Start of Block
-- pv_equiv track=rewrite | github.com/furkanagamak/Scripting-Languages | CSE 337 Project 1 Python/agamak-project1.py | countValidStrings
-- ===== SOURCE A (Python) =====
-- from collections import deque
--
-- def isBalancedString(seqBrackets):
--     theBracketsStack = []
--     for theCharacter in seqBrackets:
--         if theCharacter in ["(", "{", "["]:
--             theBracketsStack.append(theCharacter)
--         else:
--             if not theBracketsStack:
--                 return False
--             if theCharacter == ")" and theBracketsStack[-1] != "(":
--                 return False
--             if theCharacter == "}" and theBracketsStack[-1] != "{":
--                 return False
--             if theCharacter == "]" and theBracketsStack[-1] != "[":
--                 return False
--             theBracketsStack.pop()
--     return not theBracketsStack
--
-- def countValidStrings(seqBrackets):
--     if isBalancedString(seqBrackets):
--         return 0
--
--     bracketsVisited = set()
--     queueOfBrackets = deque([seqBrackets])
--     balancedSequences = set()
--     isBracketFound = False
--
--     while queueOfBrackets and not isBracketFound:
--         lengthOfSequence = len(queueOfBrackets)
--         for iteration in range(lengthOfSequence):
--             iteration = iteration + 1
--             theBracketString = queueOfBrackets.popleft()
--             for i in range(len(theBracketString)):
--                 uniqueString = theBracketString[:i] + theBracketString[i+1:]
--                 if uniqueString not in bracketsVisited:
--                     bracketsVisited.add(uniqueString)
--                     if isBalancedString(uniqueString):
--                         balancedSequences.add(uniqueString)
--                         isBracketFound = True
--                     else:
--                         queueOfBrackets.append(uniqueString)
--
--     return len(balancedSequences)
-- ===== SOURCE B (Python) =====
-- def isBalancedString(seqBrackets):
--     theBracketsStack = []
--     for theCharacter in seqBrackets:
--         if theCharacter in ["(", "{", "["]:
--             theBracketsStack.append(theCharacter)
--         else:
--             if not theBracketsStack:
--                 return False
--             if theCharacter == ")" and theBracketsStack[-1] != "(":
--                 return False
--             if theCharacter == "}" and theBracketsStack[-1] != "{":
--                 return False
--             if theCharacter == "]" and theBracketsStack[-1] != "[":
--                 return False
--             theBracketsStack.pop()
--     return not theBracketsStack
--
-- def _subseqs(s, m):
--     """All distinct subsequences of s having length m, as a set of strings."""
--     if m == 0:
--         return {""}
--     if len(s) < m:
--         return set()
--     withFirst = {s[0] + t for t in _subseqs(s[1:], m - 1)}
--     return withFirst | _subseqs(s[1:], m)
--
-- def countValidStrings(seqBrackets):
--     # Since every deletion removes exactly one character, the strings reachable by k
--     # deletions are exactly the distinct subsequences of length n-k: generate them
--     # combinatorially per k instead of searching with a BFS.
--     if isBalancedString(seqBrackets):
--         return 0
--     n = len(seqBrackets)
--     for k in range(1, n + 1):
--         balanced = {t for t in _subseqs(seqBrackets, n - k) if isBalancedString(t)}
--         if balanced:
--             return len(balanced)
--     return 0  # unreachable: the empty string is balanced
-- ===== Notes on version B (the rewrite author's own statement) =====
-- stated objective: alternative
-- what changed: Replaces the one-deletion-at-a-time BFS with deque/visited-set/found-flag by direct combinatorial generation: for k = 1, 2, ... it builds the set of all distinct length-(n-k) subsequences by a recursive take-or-skip-the-first-character enumeration and returns the size of the first k whose set contains balanced strings (correct because k single deletions reach exactly the length-(n-k) subsequences).
import Mathlib
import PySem

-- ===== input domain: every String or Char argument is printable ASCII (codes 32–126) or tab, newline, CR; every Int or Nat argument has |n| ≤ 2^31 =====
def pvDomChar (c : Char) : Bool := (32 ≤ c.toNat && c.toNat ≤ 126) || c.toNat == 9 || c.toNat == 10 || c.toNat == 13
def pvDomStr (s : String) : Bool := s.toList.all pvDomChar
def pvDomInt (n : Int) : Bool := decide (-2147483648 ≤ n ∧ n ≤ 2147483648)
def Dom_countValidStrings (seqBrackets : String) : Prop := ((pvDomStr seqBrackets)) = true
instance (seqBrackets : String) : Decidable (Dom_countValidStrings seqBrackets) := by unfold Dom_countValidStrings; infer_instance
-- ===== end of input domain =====

-- B replaces A's one-deletion-at-a-time BFS (deque + visited set + found flag) by direct
-- combinatorial generation: for k = 1, 2, … it enumerates all distinct length-(n-k)
-- subsequences recursively (take or skip the first character) and returns the size of the
-- first non-empty balanced filter; objective: alternative algorithm, same exponential cost.

-- ===== PORT A =====
-- helper isBalancedString (identical in Source A and Source B); the Python list used purely as a
-- stack (append / [-1] / pop) is transliterated as a head-consed list
def pvBalLoop : List Char → List Char → Bool
  | [], stack => stack.isEmpty
  | c :: rest, stack =>
    if c = '(' ∨ c = '{' ∨ c = '[' then pvBalLoop rest (c :: stack)
    else match stack with
      | [] => false
      | top :: stack' =>
        if c = ')' ∧ top ≠ '(' then false
        else if c = '}' ∧ top ≠ '{' then false
        else if c = ']' ∧ top ≠ '[' then false
        else pvBalLoop rest stack'

def isBal (s : List Char) : Bool := pvBalLoop s []

-- theBracketString[:i] + theBracketString[i+1:]  (exact for the indices used, 0 ≤ i < len t)
def pvDelete (t : List Char) (i : Nat) : List Char := t.take i ++ t.drop (i + 1)

-- state = (bracketsVisited, queueOfBrackets, balancedSequences, isBracketFound)
abbrev PVState := PySem.Set (List Char) × List (List Char) × PySem.Set (List Char) × Bool

-- inner 'for i in range(len(theBracketString))' loop of A
def pvAInner (t : List Char) (st : PVState) : PVState :=
  (List.range t.length).foldl (fun st i =>
    let u := pvDelete t i
    if PySem.Set.contains st.1 u then st
    else if isBal u then (PySem.Set.add st.1 u, st.2.1, PySem.Set.add st.2.2.1 u, true)
    else (PySem.Set.add st.1 u, st.2.1 ++ [u], st.2.2.1, st.2.2.2)) st
-- pv_equiv track=rewrite | github.com/paiml/depyler | examples/hard_random_walk.py | walk_1d
-- ===== SOURCE A (Python) =====
-- def lcg_next(state: int) -> int:
--     """Linear congruential generator: next pseudo-random value."""
--     new_state: int = (state * 1103515245 + 12345) % 2147483648
--     return new_state
--
-- def walk_1d(steps: int, seed: int) -> list[int]:
--     """Simulate a 1D random walk for given steps using LCG."""
--     positions: list[int] = [0]
--     state: int = seed
--     pos: int = 0
--     i: int = 0
--     while i < steps:
--         state = lcg_next(state)
--         direction: int = state % 2
--         if direction == 0:
--             pos = pos - 1
--         else:
--             pos = pos + 1
--         positions.append(pos)
--         i = i + 1
--     return positions
-- ===== SOURCE B (Python) =====
-- def _lcg(s: int) -> int:
--     return (s * 1103515245 + 12345) % 2147483648
--
-- def walk_1d(steps: int, seed: int) -> list[int]:
--     # Pass 1: generate the +/-1 step sequence from the LCG.
--     dirs: list[int] = []
--     s = seed
--     for _ in range(steps):
--         s = _lcg(s)
--         dirs.append(-1 if s % 2 == 0 else 1)
--     # Pass 2: cumulative sum starting at 0.
--     positions: list[int] = [0]
--     total = 0
--     for d in dirs:
--         total += d
--         positions.append(total)
--     return positions
-- ===== Notes on version B (the rewrite author's own statement) =====
-- stated objective: alternative
-- what changed: Splits the fused while-loop into two passes: first generate the list of +/-1 directions from the LCG, then compute positions as a running cumulative sum.
import Mathlib
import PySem

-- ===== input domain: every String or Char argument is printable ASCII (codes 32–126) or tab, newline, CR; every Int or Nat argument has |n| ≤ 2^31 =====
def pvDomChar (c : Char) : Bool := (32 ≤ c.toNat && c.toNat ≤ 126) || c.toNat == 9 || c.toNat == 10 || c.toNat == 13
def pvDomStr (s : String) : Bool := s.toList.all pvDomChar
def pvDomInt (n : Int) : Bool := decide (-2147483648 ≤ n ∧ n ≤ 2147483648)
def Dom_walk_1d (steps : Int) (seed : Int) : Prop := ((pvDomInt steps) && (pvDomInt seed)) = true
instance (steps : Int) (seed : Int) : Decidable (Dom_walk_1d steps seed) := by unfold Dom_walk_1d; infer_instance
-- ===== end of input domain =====

-- B splits A's fused walk loop into two passes (direction generation, then cumulative sum); same O(n) cost.


-- ===== PORT A =====
def lcg_next (state : Int) : Int := PySem.Int.mod (state * 1103515245 + 12345) 2147483648

-- the 'while i < steps' loop: fuel = number of remaining iterations, positions built by append
def walkLoopA : Nat → Int → Int → List Int → List Int
  | 0, _, _, positions => positions
  | n + 1, state, pos, positions =>
    let state' := lcg_next state
    let direction := PySem.Int.mod state' 2
    let pos' := if direction == 0 then pos - 1 else pos + 1
    walkLoopA n state' pos' (positions ++ [pos'])

def walk_1d (steps : Int) (seed : Int) : List Int :=
  walkLoopA steps.toNat seed 0 [0]

-- ===== PORT B =====
def lcgB (s : Int) : Int := PySem.Int.mod (s * 1103515245 + 12345) 2147483648

-- pass 1: the list of +/-1 directions produced by the next n LCG states
def dirsB : Nat → Int → List Int
  | 0, _ => []
  | n + 1, s =>
    let s' := lcgB s
    (if PySem.Int.mod s' 2 == 0 then (-1 : Int) else 1) :: dirsB n s'

-- pass 2: running cumulative sum
def accumB : Int → List Int → List Int
  | _, [] => []
  | total, d :: ds => (total + d) :: accumB (total + d) ds

def walk_1d_alt (steps : Int) (seed : Int) : List Int :=
  0 :: accumB 0 (dirsB steps.toNat seed)

-- ===== PRECONDITION & SPEC =====
def Spec_walk_1d (steps : Int) (seed : Int) (out : List Int) : Prop := out = walk_1d_alt steps seed
instance (steps : Int) (seed : Int) (out : List Int) : Decidable (Spec_walk_1d steps seed out) := by unfold Spec_walk_1d; infer_instance

-- ===== CLAIM (what is proved, stated in full; the proofs are below) =====
def Claim_equal_walk_1d : Prop := ∀ (steps : Int) (seed : Int), Dom_walk_1d steps seed → Spec_walk_1d steps seed (walk_1d steps seed)

-- ===== LEMMAS AND PROOFS =====
theorem walkLoopA_eq (n : Nat) : ∀ (state pos : Int) (acc : List Int),
    walkLoopA n state pos acc = acc ++ accumB pos (dirsB n state) := by
  induction n with
  | zero => intro state pos acc; simp [walkLoopA, dirsB, accumB]
  | succ n ih =>
    intro state pos acc
    simp only [walkLoopA, dirsB, accumB, ih, List.append_assoc, List.cons_append, List.nil_append,
      lcg_next, lcgB, PySem.Int.mod, beq_iff_eq]
    split_ifs <;> simp <;> constructor <;> ring

-- ===== VERDICT (by name: the statement is the Claim_ definition above) =====
theorem walk_1d_spec : Claim_equal_walk_1d := by
  intro steps seed _
  unfold Spec_walk_1d walk_1d walk_1d_alt
  simp [walkLoopA_eq]
-- pv_equiv track=rewrite | github.com/tmwgsicp/StreamVault-Pro | app/ui/views/transcripts_view.py | _extract_text_from_vtt
-- ===== SOURCE A (Python) =====
-- def _extract_text_from_vtt(vtt_content: str) -> str:
--     """从VTT字幕文件中提取纯文本"""
--     lines = vtt_content.split('\n')
--     text_lines = []
--     skip_header = True
--
--     for line in lines:
--         line = line.strip()
--         # 跳过WebVTT头部
--         if skip_header and (line.startswith('WEBVTT') or line.startswith('NOTE') or not line):
--             continue
--         skip_header = False
--
--         if '-->' in line or not line:
--             continue
--         text_lines.append(line)
--
--     return '\n'.join(text_lines)
-- ===== SOURCE B (Python) =====
-- def _extract_text_from_vtt(vtt_content: str) -> str:
--     """从VTT字幕文件中提取纯文本"""
--     lines = [l.strip() for l in vtt_content.split('\n')]
--     # drop the leading header block (blank / WEBVTT / NOTE lines)
--     while lines and (not lines[0] or lines[0].startswith('WEBVTT') or lines[0].startswith('NOTE')):
--         lines = lines[1:]
--     return '\n'.join(l for l in lines if l and '-->' not in l)
-- ===== Notes on version B (the rewrite author's own statement) =====
-- stated objective: idiomatic
-- what changed: Replaces A's single stateful loop with a skip_header flag by two explicit phases: strip all lines, drop the leading header block (blank/WEBVTT/NOTE lines), then filter the remainder for non-empty non-timestamp lines.
import Mathlib
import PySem

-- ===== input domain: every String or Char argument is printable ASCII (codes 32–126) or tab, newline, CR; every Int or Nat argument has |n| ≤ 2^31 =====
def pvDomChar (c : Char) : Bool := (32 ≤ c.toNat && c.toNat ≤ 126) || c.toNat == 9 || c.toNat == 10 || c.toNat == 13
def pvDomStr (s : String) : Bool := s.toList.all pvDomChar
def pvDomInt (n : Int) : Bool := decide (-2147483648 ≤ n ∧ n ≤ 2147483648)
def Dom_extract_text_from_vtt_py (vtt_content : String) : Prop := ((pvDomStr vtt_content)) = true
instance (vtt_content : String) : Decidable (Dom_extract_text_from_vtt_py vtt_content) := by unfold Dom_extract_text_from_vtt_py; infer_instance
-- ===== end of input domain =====

-- B replaces A's stateful skip_header flag loop by two explicit phases — drop the leading
-- header block, then filter the remainder — for clarity (idiomatic decomposition, same cost).

-- ===== PORT A =====
-- A's loop body: state = (text_lines, skip_header)
def vttStepA (st : List String × Bool) (line0 : String) : List String × Bool :=
  let line := PySem.Str.strip line0
  if st.2 && (PySem.Str.startswith line "WEBVTT" || PySem.Str.startswith line "NOTE" || line == "") then
    st
  else
    if PySem.Str.isIn "-->" line || line == "" then (st.1, false)
    else (st.1 ++ [line], false)

def extract_text_from_vtt_py (vtt_content : String) : String :=
  let lines := (PySem.Str.split? vtt_content "\n").getD []
  PySem.Str.join "\n" (lines.foldl vttStepA ([], true)).1

-- ===== PORT B =====
def extract_text_from_vtt_py_alt (vtt_content : String) : String :=
  let lines := ((PySem.Str.split? vtt_content "\n").getD []).map PySem.Str.strip
  let body := lines.dropWhile (fun l =>
    l == "" || PySem.Str.startswith l "WEBVTT" || PySem.Str.startswith l "NOTE")
  PySem.Str.join "\n" (body.filter (fun l => !(l == "") && !(PySem.Str.isIn "-->" l)))

-- ===== PRECONDITION & SPEC =====
def Spec_extract_text_from_vtt_py (vtt_content : String) (out : String) : Prop := out = extract_text_from_vtt_py_alt vtt_content
instance (vtt_content : String) (out : String) : Decidable (Spec_extract_text_from_vtt_py vtt_content out) := by unfold Spec_extract_text_from_vtt_py; infer_instance

-- ===== CLAIM (what is proved, stated in full; the proofs are below) =====
def Claim_equal_extract_text_from_vtt_py : Prop := ∀ (vtt_content : String), Dom_extract_text_from_vtt_py vtt_content → Spec_extract_text_from_vtt_py vtt_content (extract_text_from_vtt_py vtt_content)

-- ===== LEMMAS AND PROOFS =====

-- A's loop step, abstracted over the header test p, the drop test q and the per-line map f
def vttStepG (p q : String → Bool) (f : String → String) (st : List String × Bool)
    (line0 : String) : List String × Bool :=
  let line := f line0
  if st.2 && p line then st
  else if q line then (st.1, false) else (st.1 ++ [line], false)

lemma stepA_eq_stepG : vttStepA = vttStepG
    (fun l => PySem.Str.startswith l "WEBVTT" || PySem.Str.startswith l "NOTE" || (l == ""))
    (fun l => PySem.Str.isIn "-->" l || (l == "")) PySem.Str.strip := rfl

-- once the flag is false, the loop is exactly a filter over the mapped lines
lemma foldG_false (p q : String → Bool) (f : String → String) (lines acc : List String) :
    (lines.foldl (vttStepG p q f) (acc, false)).1 = acc ++ (lines.map f).filter (fun l => !q l) := by
  induction lines generalizing acc with
  | nil => simp
  | cons l rest ih =>
    by_cases hq : q (f l) <;> simp [vttStepG, hq, ih]

-- while the flag is true, the loop first drops exactly the leading p-block
lemma foldG_true (p q : String → Bool) (f : String → String) (lines : List String) :
    (lines.foldl (vttStepG p q f) ([], true)).1 =
      ((lines.map f).dropWhile (fun l => p l)).filter (fun l => !q l) := by
  induction lines with
  | nil => simp
  | cons l rest ih =>
    by_cases hp : p (f l)
    · simpa [vttStepG, hp] using ih
    · by_cases hq : q (f l) <;>
        simp [vttStepG, hp, hq, foldG_false]

-- B's two predicates agree (up to disjunct order / De Morgan) with A's tests
lemma hdr_pred_eq :
    (fun l => l == "" || PySem.Str.startswith l "WEBVTT" || PySem.Str.startswith l "NOTE") =
      (fun l => PySem.Str.startswith l "WEBVTT" || PySem.Str.startswith l "NOTE" || (l == "")) := by
  funext l
  cases h1 : (l == "") <;> cases h2 : PySem.Str.startswith l "WEBVTT" <;>
    cases h3 : PySem.Str.startswith l "NOTE" <;> rfl

lemma keep_pred_eq :
    (fun l => !(l == "") && !(PySem.Str.isIn "-->" l)) =
      (fun l => !(PySem.Str.isIn "-->" l || (l == ""))) := by
  funext l
  cases h1 : (l == "") <;> cases h2 : PySem.Str.isIn "-->" l <;> rfl

-- ===== VERDICT (by name: the statement is the Claim_ definition above) =====
theorem extract_text_from_vtt_py_spec : Claim_equal_extract_text_from_vtt_py := by
  intro v _
  show PySem.Str.join "\n" (((PySem.Str.split? v "\n").getD []).foldl vttStepA ([], true)).1 = _
  rw [stepA_eq_stepG, foldG_true]
  show _ = PySem.Str.join "\n"
    (((((PySem.Str.split? v "\n").getD []).map PySem.Str.strip).dropWhile (fun l =>
        l == "" || PySem.Str.startswith l "WEBVTT" || PySem.Str.startswith l "NOTE")).filter
      (fun l => !(l == "") && !(PySem.Str.isIn "-->" l)))
  rw [hdr_pred_eq, keep_pred_eq]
End of Block
PROMPT:
Above are the entries. Output exactly the lines beginning with the line that has "lcg_next, lcgB, PySem.Int.mod, beq_iff_eq]" and ending with the line that has "line = line.strip()".

PROBLEM SOLUTION:
      lcg_next, lcgB, PySem.Int.mod, beq_iff_eq]
    split_ifs <;> simp <;> constructor <;> ring

-- ===== VERDICT (by name: the statement is the Claim_ definition above) =====
theorem walk_1d_spec : Claim_equal_walk_1d := by
  intro steps seed _
  unfold Spec_walk_1d walk_1d walk_1d_alt
  simp [walkLoopA_eq]
-- pv_equiv track=rewrite | github.com/tmwgsicp/StreamVault-Pro | app/ui/views/transcripts_view.py | _extract_text_from_vtt
-- ===== SOURCE A (Python) =====
-- def _extract_text_from_vtt(vtt_content: str) -> str:
--     """从VTT字幕文件中提取纯文本"""
--     lines = vtt_content.split('\n')
--     text_lines = []
--     skip_header = True
--
--     for line in lines:
--         line = line.strip()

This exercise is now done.